### REQUIRED WORK
Nothing but the lines from the start of the entries through the line containing "rcases t3 with _ | ⟨f, t4⟩" should appear in the answer, each given exactly.

#### EXTRACTED RECORDS

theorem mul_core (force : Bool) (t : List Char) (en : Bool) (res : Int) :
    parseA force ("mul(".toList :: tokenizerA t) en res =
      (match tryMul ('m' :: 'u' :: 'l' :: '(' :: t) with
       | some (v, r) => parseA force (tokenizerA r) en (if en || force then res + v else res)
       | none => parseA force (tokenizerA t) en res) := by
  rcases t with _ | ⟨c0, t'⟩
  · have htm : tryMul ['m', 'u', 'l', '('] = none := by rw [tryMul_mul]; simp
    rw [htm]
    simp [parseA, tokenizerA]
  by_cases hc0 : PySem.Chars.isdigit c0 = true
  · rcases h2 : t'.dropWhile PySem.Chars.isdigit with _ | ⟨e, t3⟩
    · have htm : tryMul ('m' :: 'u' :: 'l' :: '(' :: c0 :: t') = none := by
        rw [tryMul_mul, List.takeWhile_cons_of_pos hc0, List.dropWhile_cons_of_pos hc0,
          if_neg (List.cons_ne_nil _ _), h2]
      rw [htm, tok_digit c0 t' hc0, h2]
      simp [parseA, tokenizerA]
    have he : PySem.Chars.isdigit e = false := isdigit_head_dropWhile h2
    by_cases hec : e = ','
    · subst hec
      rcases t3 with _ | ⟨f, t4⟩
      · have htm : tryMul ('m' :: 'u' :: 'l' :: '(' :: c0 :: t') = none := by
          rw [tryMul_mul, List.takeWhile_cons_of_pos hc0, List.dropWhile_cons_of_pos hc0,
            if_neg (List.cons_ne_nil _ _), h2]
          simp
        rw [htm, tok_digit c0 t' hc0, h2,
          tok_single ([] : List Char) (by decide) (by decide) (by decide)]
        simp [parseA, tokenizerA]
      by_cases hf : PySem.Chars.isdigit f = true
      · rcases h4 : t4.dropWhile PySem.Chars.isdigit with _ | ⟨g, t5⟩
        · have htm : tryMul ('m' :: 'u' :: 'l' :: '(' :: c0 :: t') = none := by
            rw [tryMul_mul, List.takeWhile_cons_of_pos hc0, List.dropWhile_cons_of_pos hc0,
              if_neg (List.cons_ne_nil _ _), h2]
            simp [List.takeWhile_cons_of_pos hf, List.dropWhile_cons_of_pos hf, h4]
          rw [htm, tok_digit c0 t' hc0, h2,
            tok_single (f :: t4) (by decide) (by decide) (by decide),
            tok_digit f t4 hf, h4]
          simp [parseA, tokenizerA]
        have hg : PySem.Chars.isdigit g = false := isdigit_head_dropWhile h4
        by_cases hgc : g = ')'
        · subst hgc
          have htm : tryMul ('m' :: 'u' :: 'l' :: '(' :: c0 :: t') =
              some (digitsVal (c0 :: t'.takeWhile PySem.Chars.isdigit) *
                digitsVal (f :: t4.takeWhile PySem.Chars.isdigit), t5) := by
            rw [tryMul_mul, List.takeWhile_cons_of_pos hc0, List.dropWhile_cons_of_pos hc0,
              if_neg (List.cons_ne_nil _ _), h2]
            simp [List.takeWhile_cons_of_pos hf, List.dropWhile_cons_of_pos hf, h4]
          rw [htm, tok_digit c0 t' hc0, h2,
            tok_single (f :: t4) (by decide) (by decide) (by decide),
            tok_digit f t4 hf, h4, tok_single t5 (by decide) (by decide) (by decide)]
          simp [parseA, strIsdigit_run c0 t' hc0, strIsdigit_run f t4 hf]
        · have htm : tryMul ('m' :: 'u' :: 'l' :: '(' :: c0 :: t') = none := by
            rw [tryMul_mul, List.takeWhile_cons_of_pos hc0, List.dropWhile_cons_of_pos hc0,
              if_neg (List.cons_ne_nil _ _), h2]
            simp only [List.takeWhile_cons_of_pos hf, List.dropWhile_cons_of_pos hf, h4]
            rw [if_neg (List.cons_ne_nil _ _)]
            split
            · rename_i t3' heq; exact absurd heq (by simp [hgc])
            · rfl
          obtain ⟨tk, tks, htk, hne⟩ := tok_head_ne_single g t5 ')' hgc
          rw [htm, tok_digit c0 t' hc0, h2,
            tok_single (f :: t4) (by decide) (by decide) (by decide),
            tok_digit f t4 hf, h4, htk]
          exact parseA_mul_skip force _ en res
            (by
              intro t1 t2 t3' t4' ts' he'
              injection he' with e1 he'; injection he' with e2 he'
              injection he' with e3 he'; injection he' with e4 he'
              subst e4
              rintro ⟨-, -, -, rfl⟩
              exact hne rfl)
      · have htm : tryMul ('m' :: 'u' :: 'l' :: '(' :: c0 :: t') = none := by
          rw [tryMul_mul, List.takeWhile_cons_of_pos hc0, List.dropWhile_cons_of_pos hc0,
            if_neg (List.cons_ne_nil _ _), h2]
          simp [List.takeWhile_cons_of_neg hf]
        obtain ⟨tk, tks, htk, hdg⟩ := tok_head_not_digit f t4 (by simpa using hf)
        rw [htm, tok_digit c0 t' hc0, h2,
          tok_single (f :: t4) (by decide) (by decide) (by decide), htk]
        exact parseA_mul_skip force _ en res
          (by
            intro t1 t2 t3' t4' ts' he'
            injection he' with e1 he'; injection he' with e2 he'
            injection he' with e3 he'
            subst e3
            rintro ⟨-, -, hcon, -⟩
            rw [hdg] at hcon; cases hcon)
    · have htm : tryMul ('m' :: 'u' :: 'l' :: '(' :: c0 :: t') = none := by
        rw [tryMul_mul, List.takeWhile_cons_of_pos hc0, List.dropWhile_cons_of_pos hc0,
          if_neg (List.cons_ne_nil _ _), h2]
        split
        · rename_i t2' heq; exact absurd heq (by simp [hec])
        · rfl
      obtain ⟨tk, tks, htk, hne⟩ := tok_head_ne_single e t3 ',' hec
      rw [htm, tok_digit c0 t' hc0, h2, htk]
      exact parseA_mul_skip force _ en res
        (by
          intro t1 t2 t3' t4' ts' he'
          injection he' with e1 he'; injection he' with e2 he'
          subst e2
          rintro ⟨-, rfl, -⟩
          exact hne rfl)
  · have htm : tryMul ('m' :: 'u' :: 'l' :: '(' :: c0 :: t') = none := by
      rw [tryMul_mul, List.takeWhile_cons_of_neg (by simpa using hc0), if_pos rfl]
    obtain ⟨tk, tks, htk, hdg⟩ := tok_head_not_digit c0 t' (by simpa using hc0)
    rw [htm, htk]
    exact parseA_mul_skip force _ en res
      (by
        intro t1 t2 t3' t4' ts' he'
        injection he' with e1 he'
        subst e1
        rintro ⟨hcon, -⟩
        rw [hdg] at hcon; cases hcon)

########

### RESULT FOR THIS TASK
theorem mul_core (force : Bool) (t : List Char) (en : Bool) (res : Int) :
    parseA force ("mul(".toList :: tokenizerA t) en res =
      (match tryMul ('m' :: 'u' :: 'l' :: '(' :: t) with
       | some (v, r) => parseA force (tokenizerA r) en (if en || force then res + v else res)
       | none => parseA force (tokenizerA t) en res) := by
  rcases t with _ | ⟨c0, t'⟩
  · have htm : tryMul ['m', 'u', 'l', '('] = none := by rw [tryMul_mul]; simp
    rw [htm]
    simp [parseA, tokenizerA]
  by_cases hc0 : PySem.Chars.isdigit c0 = true
  · rcases h2 : t'.dropWhile PySem.Chars.isdigit with _ | ⟨e, t3⟩
    · have htm : tryMul ('m' :: 'u' :: 'l' :: '(' :: c0 :: t') = none := by
        rw [tryMul_mul, List.takeWhile_cons_of_pos hc0, List.dropWhile_cons_of_pos hc0,
          if_neg (List.cons_ne_nil _ _), h2]
      rw [htm, tok_digit c0 t' hc0, h2]
      simp [parseA, tokenizerA]
    have he : PySem.Chars.isdigit e = false := isdigit_head_dropWhile h2
    by_cases hec : e = ','
    · subst hec
      rcases t3 with _ | ⟨f, t4⟩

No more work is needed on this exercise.